- **REQUIREMENT**: Every line from the one containing "(∀ w ∈ nbrs, P" to the one containing "have hvl' : curr" in the records below, both included, must be set down exactly, and no other line.

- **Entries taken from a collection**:
[Start of Attachment]

-- ===== VERDICT (by name: the statement is the Claim_ definition above) =====
theorem largest_component_spec : Claim_equal_largest_component := by
  intro grid _dom _pre
  unfold Spec_largest_component largest_component largest_component_alt
  dsimp only
  by_cases hM : (grid.length : Int) = 0
  · rw [if_pos hM, if_pos hM]
  rw [if_neg hM, if_neg hM]
  by_cases hN : ((grid.headD []).length : Int) = 0
  · rw [if_pos hN, if_pos hN]
  rw [if_neg hN, if_neg hN]
  have hfold :
      (PySem.List.pyRange 0 (grid.length : Int) 1).foldl (fun st i =>
        (PySem.List.pyRange 0 ((grid.headD []).length : Int) 1).foldl (fun (st : Int × List (List Bool)) j =>
          if ! pvCell st.2 i.toNat j.toNat then
            ((if (pvSearch grid (grid.length * (grid.headD []).length) i j st.2 1).1 > st.1 then
                (pvSearch grid (grid.length * (grid.headD []).length) i j st.2 1).1 else st.1),
              (pvSearch grid (grid.length * (grid.headD []).length) i j st.2 1).2)
          else st) st)
        ((0 : Int), List.replicate grid.length (List.replicate (grid.headD []).length false))
      = (PySem.List.pyRange 0 (grid.length : Int) 1).foldl (fun st i =>
        (PySem.List.pyRange 0 ((grid.headD []).length : Int) 1).foldl (fun (st : Int × List (List Bool)) j =>
          if ! pvCell st.2 i.toNat j.toNat then
            (max st.1 (pvFlood grid (pvVal grid i.toNat j.toNat) [(i, j)] st.2 0).1,
              (pvFlood grid (pvVal grid i.toNat j.toNat) [(i, j)] st.2 0).2)
          else st) st)
        ((0 : Int), List.replicate grid.length (List.replicate (grid.headD []).length false)) := by
    apply pvFoldl_congr_inv (fun st : Int × List (List Bool) => pvShape grid st.2)
    · constructor
      · simp
      · intro r hr
        rw [List.eq_of_mem_replicate hr]
        simp
    · -- outer invariant preservation
      intro st i hi hP
      apply pvFoldl_inv (fun st : Int × List (List Bool) => pvShape grid st.2) _ _ _ hP
      intro st j hj hPs
      by_cases hc : pvCell st.2 i.toNat j.toNat
      · simpa [hc] using hPs
      · rw [Bool.not_eq_true] at hc
        simp only [hc, Bool.not_false, if_true]
        rw [PySem.List.mem_pyRange_one] at hi
        exact pvSearch_shape grid _ i j st.2 1 hPs (by rw [hPs.1]; omega)
    · -- outer congruence
      intro st i hi hP
      apply pvFoldl_congr_inv (fun st : Int × List (List Bool) => pvShape grid st.2) _ _ _ _ hP
      · intro st j hj hPs
        by_cases hc : pvCell st.2 i.toNat j.toNat
        · simpa [hc] using hPs
        · rw [Bool.not_eq_true] at hc
          simp only [hc, Bool.not_false, if_true]
          rw [PySem.List.mem_pyRange_one] at hi
          exact pvSearch_shape grid _ i j st.2 1 hPs (by rw [hPs.1]; omega)
      · intro st j hj hPs
        by_cases hc : pvCell st.2 i.toNat j.toNat
        · simp [hc]
        · rw [Bool.not_eq_true] at hc
          simp only [hc, Bool.not_false, if_true]
          rw [PySem.List.mem_pyRange_one] at hi hj
          have hcm : pvCanMove grid i j st.2 (pvVal grid i.toNat j.toNat) = true :=
            pvCanMove_intro (by omega) (by omega) (by omega) (by omega) hc rfl
          have hb := pvFlood_search grid (pvVal grid i.toNat j.toNat) (pvCF st.2) st.2 le_rfl hPs
            i j hcm (grid.length * (grid.headD []).length) (pvCF_le_size grid st.2 hPs) [] 0
          rw [pvFlood_nil] at hb
          rw [hb]
          dsimp only
          have h01 : (0 : Int) + 1 = 1 := by norm_num
          rw [h01]
          by_cases hlt : st.1 < (pvSearch grid (grid.length * (grid.headD []).length) i j st.2 1).1
          · rw [if_pos hlt, max_eq_right hlt.le]
          · rw [if_neg hlt, max_eq_left (not_lt.mp hlt)]
  exact congrArg Prod.fst hfold
-- main DFS lemma, proved jointly with the statement about the neighbour loop:
-- enough fuel ⇒ dfsA answers, and the answer is exactly pvReach
theorem pvDfs_main {n : Nat} {e : List (List Int)} {P : Int → Prop} {rt : Int}
    (hg : pvGood e P)
    (hrange : ∀ x, P x → -(n : Int) ≤ x ∧ x < (n : Int))
    (hinj : ∀ x y, P x → P y → pvCell n x = pvCell n y → x = y)
    (hel : e.length = n) :
    ∀ f : Nat,
      (∀ (curr : Int) (v : List Bool), v.length = n → P curr →
        pvCnt v < f → pvFree n P rt v →
        ∃ b v', dfsA f curr rt e v = some (b, v') ∧ v'.length = n ∧
          (b = true → pvReach n e rt v curr) ∧
          (b = false → ¬ pvReach n e rt v curr ∧ pvSub v v' ∧ pvCnt v' ≤ pvCnt v ∧
            (∀ x : Int, P x → pvReach n e rt v x → pvReach n e rt v' x) ∧
            pvFree n P rt v'))
      ∧
      (∀ (nbrs : List Int) (v : List Bool), v.length = n →
        (∀ w ∈ nbrs, P w) → pvCnt v < f → pvFree n P rt v →
        ∃ b v', dfsLoopA f nbrs rt e v = some (b, v') ∧ v'.length = n ∧
          (b = true → ∃ w ∈ nbrs, pvReach n e rt v w) ∧
          (b = false → (∀ w ∈ nbrs, ¬ pvReach n e rt v' w) ∧ pvSub v v' ∧ pvCnt v' ≤ pvCnt v ∧
            (∀ x : Int, P x → pvReach n e rt v x → pvReach n e rt v' x) ∧
            pvFree n P rt v')) := by
  intro f
  induction f with
  | zero => exact ⟨fun _ _ _ _ hc => absurd hc (by omega), fun _ _ _ _ hc => absurd hc (by omega)⟩
  | succ f ih =>
    have hP : ∀ (curr : Int) (v : List Bool), v.length = n → P curr →
        pvCnt v < f + 1 → pvFree n P rt v →
        ∃ b v', dfsA (f + 1) curr rt e v = some (b, v') ∧ v'.length = n ∧
          (b = true → pvReach n e rt v curr) ∧
          (b = false → ¬ pvReach n e rt v curr ∧ pvSub v v' ∧ pvCnt v' ≤ pvCnt v ∧
            (∀ x : Int, P x → pvReach n e rt v x → pvReach n e rt v' x) ∧
            pvFree n P rt v') := by
      intro curr v hvl hPc hcnt hfree
      obtain ⟨h0, hcn⟩ := hrange curr hPc
      have h0' : -(v.length : Int) ≤ curr := by omega
      have hvl' : curr < (v.length : Int) := by omega
      have hcell : pvCell n curr = pvCell v.length curr := by rw [hvl]
      have hlt : pvCell n curr < n := pvCell_lt n h0 hcn
      rw [dfsA, pvGet_in false v h0' hvl', ← hcell]
      cases hvc : v.getD (pvCell n curr) false with
      | true =>
        refine ⟨false, v, rfl, hvl, by simp, fun _ => ⟨?_, fun j h => h, le_refl _, fun x _ h => h, hfree⟩⟩
        intro hr
        cases hr with
        | done => exact absurd (hfree hPc) (by rw [hvc]; simp)
        | step hu _ _ _ => exact absurd hu (by rw [hvc]; simp)
      | false =>
        by_cases hct : curr = rt
        · subst hct
          simp only [if_pos rfl]
          exact ⟨true, v, rfl, hvl, fun _ => pvReach.done, by simp⟩
        · simp only [if_neg hct]
          rw [pvSet_in v h0' hvl' true, ← hcell, pvGet_in [] e (by omega) (by omega)]
          have hcelle : pvCell e.length curr = pvCell n curr := by rw [hel]
          rw [hcelle]
          set vm := v.set (pvCell n curr) true with hvm
          have hcnt' : pvCnt v = pvCnt vm + 1 := pvCnt_set (by omega) hvc
          have hvml : vm.length = n := by simp [hvm, hvl]
          have hfree' : pvFree n P rt vm := by
            intro hPrt
            have hcells : pvCell n curr ≠ pvCell n rt :=
              fun hc => hct (hinj _ _ hPc hPrt hc)
            rw [hvm, List.getD, List.getElem?_set_ne hcells, ← List.getD]
            exact hfree hPrt
          have hrow : e.getD (pvCell n curr) [] ∈ e := by
            rw [List.getD_eq_getElem _ _ (by omega)]; exact List.getElem_mem _
          have hnb : ∀ w ∈ e.getD (pvCell n curr) [], P w := fun w hw => hg _ hrow _ hw
          obtain ⟨b, v', heq, hl, ht, hf⟩ :=
            ih.2 (e.getD (pvCell n curr) []) vm hvml hnb (by omega) hfree'
          refine ⟨b, v', heq, hl, ?_, ?_⟩
          · intro hb
            obtain ⟨w, hw, hrw⟩ := ht hb
            exact pvReach.step hvc hct hw (pvReach_anti (pvSub_set v (pvCell n curr)) hrw)
          · intro hb
            obtain ⟨hdead, hsub, hcnt2, hpres, hfree2⟩ := hf hb
            refine ⟨?_, fun j h => pvSub_set v (pvCell n curr) j (hsub j h), by omega, ?_, hfree2⟩
            · intro hr
              cases hr with
              | done => exact hct rfl
              | @step _ w' hu hne hw' hr' =>
                rcases pvMark hg hrange hinj hel hPc hct hr' (hnb w' hw') with h | ⟨w'', hm, h⟩
                · exact hdead w' hw' (hpres w' (hnb w' hw') h)
                · exact hdead w'' hm (hpres w'' (hnb w'' hm) h)
            · intro x hPx hrx
              rcases pvMark hg hrange hinj hel hPc hct hrx hPx with h | ⟨w'', hm, h⟩
              · exact hpres x hPx h
              · exact absurd (hpres w'' (hnb w'' hm) h) (hdead w'' hm)
    refine ⟨hP, ?_⟩
    intro nbrs
    induction nbrs with
    | nil =>
      intro v hvl _ _ hfree
      exact ⟨false, v, by rw [dfsLoopA], hvl, by simp,
        fun _ => ⟨by simp, fun j h => h, le_refl _, fun x _ h => h, hfree⟩⟩
    | cons t rest ihl =>
      intro v hvl hnbrs hcnt hfree
      obtain ⟨b1, v1, heq1, hl1, ht1, hf1⟩ := hP t v hvl (hnbrs t (by simp)) hcnt hfree
      rw [dfsLoopA, heq1]
      cases b1 with
      | true =>
        exact ⟨true, v1, rfl, hl1, fun _ => ⟨t, by simp, ht1 rfl⟩, by simp⟩
      | false =>
        obtain ⟨hnr, hsub1, hcnt1, hpres1, hfree1⟩ := hf1 rfl
        obtain ⟨b, v', heq, hl, ht2, hf2⟩ :=
          ihl v1 hl1 (fun w hw => hnbrs w (by simp [hw])) (by omega) hfree1
        refine ⟨b, v', heq, hl, ?_, ?_⟩
        · intro hb
          obtain ⟨w, hw, hrw⟩ := ht2 hb
          exact ⟨w, by simp [hw], pvReach_anti hsub1 hrw⟩
        · intro hb
          obtain ⟨hdead, hsub2, hcnt2, hpres2, hfree2⟩ := hf2 hb
          refine ⟨?_, fun j h => hsub1 j (hsub2 j h), by omega, ?_, hfree2⟩
          · intro w hw
            rcases List.mem_cons.1 hw with h | h
            · subst h
              exact fun hr => hnr (pvReach_anti (fun j hj => hsub1 j (hsub2 j hj)) hr)
            · exact hdead w h
          · intro x hPx hrx
            exact hpres2 x hPx (hpres1 x hPx hrx)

[End of Attachment]

- **ANSWER TO THIS EXERCISE**:
        (∀ w ∈ nbrs, P w) → pvCnt v < f → pvFree n P rt v →
        ∃ b v', dfsLoopA f nbrs rt e v = some (b, v') ∧ v'.length = n ∧
          (b = true → ∃ w ∈ nbrs, pvReach n e rt v w) ∧
          (b = false → (∀ w ∈ nbrs, ¬ pvReach n e rt v' w) ∧ pvSub v v' ∧ pvCnt v' ≤ pvCnt v ∧
            (∀ x : Int, P x → pvReach n e rt v x → pvReach n e rt v' x) ∧
            pvFree n P rt v')) := by
  intro f
  induction f with
  | zero => exact ⟨fun _ _ _ _ hc => absurd hc (by omega), fun _ _ _ _ hc => absurd hc (by omega)⟩
  | succ f ih =>
    have hP : ∀ (curr : Int) (v : List Bool), v.length = n → P curr →
        pvCnt v < f + 1 → pvFree n P rt v →
        ∃ b v', dfsA (f + 1) curr rt e v = some (b, v') ∧ v'.length = n ∧
          (b = true → pvReach n e rt v curr) ∧
          (b = false → ¬ pvReach n e rt v curr ∧ pvSub v v' ∧ pvCnt v' ≤ pvCnt v ∧
            (∀ x : Int, P x → pvReach n e rt v x → pvReach n e rt v' x) ∧
            pvFree n P rt v') := by
      intro curr v hvl hPc hcnt hfree
      obtain ⟨h0, hcn⟩ := hrange curr hPc
      have h0' : -(v.length : Int) ≤ curr := by omega
      have hvl' : curr < (v.length : Int) := by omega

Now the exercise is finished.